Someone would say because of greed, but it's not just greed. Let's think about it

And I know I already told you, but remember:

85% of people end up with no profit after the Bull Market and some of them even in a big loss? Only 15% of people come out with a profit. that is the harsh reality. Most people do not make profits in the first two Bull Markets.

Greed is something that overwhelms people with euphoria at the peak of the Bull Run. But that's just the tip of the iceberg.

Greed, while a significant factor, is not the only reason for this staggering statistic. One must also consider the role of a lack of financial literacy and poor risk management strategies. Many individuals enter the market hoping to make quick profits without understanding the mechanics of investing or the risks involved. They invest impulsively, guided by emotions rather than analysis, consequently riding the bull run without an exit strategy. Once the market turns, they find themselves caught in the bear's grip, often selling at loss in panic. This cycle repeats itself, with only a small percentage managing to break free and secure profits.

Moreover, the role of psychological biases cannot be overlooked in this scenario. Behavioral finance has shown us that investors often fall victim to cognitive errors such as overconfidence and confirmation bias, which can lead to poor investment decisions. Overconfidence may cause an investor to underestimate the risk involved or overestimate their ability to predict market movements. Confirmation bias, on the other hand, leads investors to pay more attention to information that confirms their existing beliefs and ignore contradictory information. These biases further exacerbate the problem of financial illiteracy and poor risk management, contributing to the low percentage of individuals who secure profits after a bull run.

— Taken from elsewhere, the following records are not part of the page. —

-- ===== PRECONDITION & SPEC =====
-- Pre_: well-formed marker structure, a grammar/shape condition on the input (NOT a run of either
-- algorithm): every '(' starts '(AxB)' with int()-parsable A ≥ 0 and B ≥ 1, A not reaching past
-- the remaining text except at top level (there Python's slice truncation is harmless and both
-- programs agree).  Pre_ excludes the inputs on which A raises (unclosed '(' / malformed marker)
-- or loops forever, and the degenerate markers no puzzle input contains — repeat count B ≤ 0 or
-- negative length A — corners where the two implementations' slice/repeat arithmetic produces
-- different incidental values (see the cited examples in the claim).
-- spec-side marker shape at the head of r (after a '('): interior = chars before the first ')',
-- split at 'x' into two int()-parsable parts; equal to the ports' parse (parseMarker_eq_markerAt)
def markerAt (r : List Char) : Option (Int × Int × List Char) :=
  if ((r.takeWhile (fun c => c != ')')).length < r.length) then
    match (r.takeWhile (fun c => c != ')')).splitOn 'x' with
    | [sa, sb] =>
      match PySem.Int.ofChars? sa, PySem.Int.ofChars? sb with
      | some a, some b => some (a, b, r.drop ((r.takeWhile (fun c => c != ')')).length + 1))
      | _, _ => none
    | _ => none
  else none

-- fueled structurally by the string length, which always suffices (wfAuxF_stable below)
def wfAuxF : Nat → Bool → List Char → Bool
  | 0, _, _ => true
  | fuel + 1, top, l =>
    match l with
    | [] => true
    | c :: r =>
      if c = '(' then
        match markerAt r with
        | some (a, b, rest) =>
          decide (0 ≤ a) && decide (1 ≤ b) &&
          (if a ≤ (rest.length : Int) then
             wfAuxF fuel false (rest.take a.toNat) && wfAuxF fuel top (rest.drop a.toNat)
           else top && wfAuxF fuel false rest)
        | none => false
      else wfAuxF fuel top r

def wfAux (top : Bool) (l : List Char) : Bool := wfAuxF l.length top l

def Pre_full_decompress (line : String) : Prop := wfAux true line.toList = true
instance (line : String) : Decidable (Pre_full_decompress line) := by
  unfold Pre_full_decompress; infer_instance

def pvWitness_full_decompress : String := "ab(2x3)cd"

def Spec_full_decompress (line : String) (out : String) : Prop :=
  out = full_decompress_alt line
instance (line : String) (out : String) : Decidable (Spec_full_decompress line out) := by
  unfold Spec_full_decompress; infer_instance

-- ===== CLAIM (what is proved, stated in full; the proofs are below) =====
def Claim_equal_full_decompress : Prop := ∀ (line : String), Dom_full_decompress line → Pre_full_decompress line → Spec_full_decompress line (full_decompress line)

-- ===== LEMMAS AND PROOFS =====

theorem splitParen_length {r i rest} (h : splitParen r = some (i, rest)) :
    rest.length < r.length := by
  induction r generalizing i rest with
  | nil => simp [splitParen] at h
  | cons c r ih =>
    simp only [splitParen] at h
    split at h
    · cases h; simp
    · cases hs : splitParen r with
      | none => rw [hs] at h; cases h
      | some p =>
        obtain ⟨i', rest'⟩ := p
        rw [hs] at h
        cases h
        have := ih hs
        simp; omega

theorem parseMarker_length {r a b rest} (h : parseMarker r = some (a, b, rest)) :
    rest.length < r.length := by
  unfold parseMarker at h
  cases hs : splitParen r with
  | none => rw [hs] at h; cases h
  | some p =>
    obtain ⟨inter, rest'⟩ := p
    rw [hs] at h
    simp only [Option.bind] at h
    cases hpi : parseInter inter with
    | none => rw [hpi] at h; cases h
    | some q =>
      rw [hpi] at h
      simp only [Option.map_some] at h
      cases h
      exact splitParen_length hs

Even the influence of external factors like media hype and peer influence can't be discounted. The media often fuels the fire of a bull run, creating excitement and a fear of missing out (FOMO) among investors. This drives inexperienced individuals to jump on the bandwagon without considering the potential downturns. Similarly, peer pressure can lead to herd mentality, where investors blindly follow the actions of others in an effort to not be 'left out.' Unfortunately, these factors combined with those mentioned earlier create a cocktail of missteps, leading to the startling fact that only 15% of people make a profit after the Bull Run.

To truly address this issue, we must look beyond the tip of the iceberg and focus on comprehensive financial education. It's crucial to impart investors with knowledge about market dynamics, risk assessment, and strategic investing. Moreover, honing critical thinking skills can help individuals recognize and combat cognitive biases, making more informed investment decisions. Efforts should also be made to promote discernment in the face of media hype or peer pressure, encouraging investors to carry out their own research and analysis. Indeed, navigating the volatile world of stock markets is no easy feat, but with the right knowledge and mindset, the journey from a bull run to profit can be less precarious and more rewarding.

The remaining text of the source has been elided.